Shrinks are just average people making a living, they can tell you what symptoms look like which textbook and suggest medication accordingly, which should help your current situation greatly.

But the actual existential shit your dealing with, is widespread in human history and capitalist culture has no social mechanic for dealing with or healing/educating/addressing these issues.

Making positive changes is up to you, meds will help you function day to day and it is very possible you should look into it now before a possible episode.

But every individual has to take the steps to reconciling their intuition with their situation themselves, our tribes have no shaman, healers or spiritually connected leaders. Our teachers do not live off our lands in balance with our ecosystem.
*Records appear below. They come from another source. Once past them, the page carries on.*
-- ===== CLAIM (what is proved, stated in full; the proofs are below) =====
def Claim_equal_solution : Prop := ∀ (word : String), Dom_solution word → Spec_solution word (solution word)

-- ===== LEMMAS AND PROOFS =====

-- A's machine in top-first (reversed-stack) form: push c, reducing "PPAP" at the top
def push1 (c : Char) (s : List Char) : List Char :=
  if c = 'P' ∧ s.take 3 = ['A', 'P', 'P'] then 'P' :: s.drop 3 else c :: s

def red (s : List Char) (u : List Char) : List Char := u.foldl (fun s c => push1 c s) s

def parse' (u : List Char) : Option (List Char) := (parseS u).map Subtype.val

-- greedy tokenization: each maximal parsed S becomes one 'P', any other leading char is copied
def sigTok : (u : List Char) → List Char
  | [] => []
  | c :: rest =>
    if c = 'P' then
      match parseS (c :: rest) with
      | some ⟨r, _⟩ => 'P' :: sigTok r
      | none => []
    else c :: sigTok rest
termination_by u => u.length
decreasing_by
  · omega
  · simp

theorem parse'_nil : parse' [] = none := by
  simp [parse', parseS]

theorem red_cons (s : List Char) (c : Char) (u : List Char) :
    red s (c :: u) = red (push1 c s) u := rfl

theorem ofList_inj (l l' : List Char) :
    (String.ofList l = String.ofList l') ↔ l = l' :=
  ⟨fun h => by simpa using congrArg String.toList h, fun h => by rw [h]⟩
Our cultures are fragmented, broken, beaten down with fear of military or violent action, loss of freedom, drugs and consumerism, mental health epedemics.

Art is marketable, culture is a long dead myth and traditions are thought of as fairy tales less believeable than mainstream media.

Talk to a shrink, research the meds reccomended, then stay well read. Read, or do soemthing creative, get outdoors - safely. Find people you can talk to, and until you get more stability don't assume anything is real or imagined. Stay calm and know who you can ask for help, how to contact them and know when you need to.

If you start losing time, not remembering periods of time, hurt people, yourself or animals, or feel your thoughts are not your own seek assistance immediately.


>Thread is bait.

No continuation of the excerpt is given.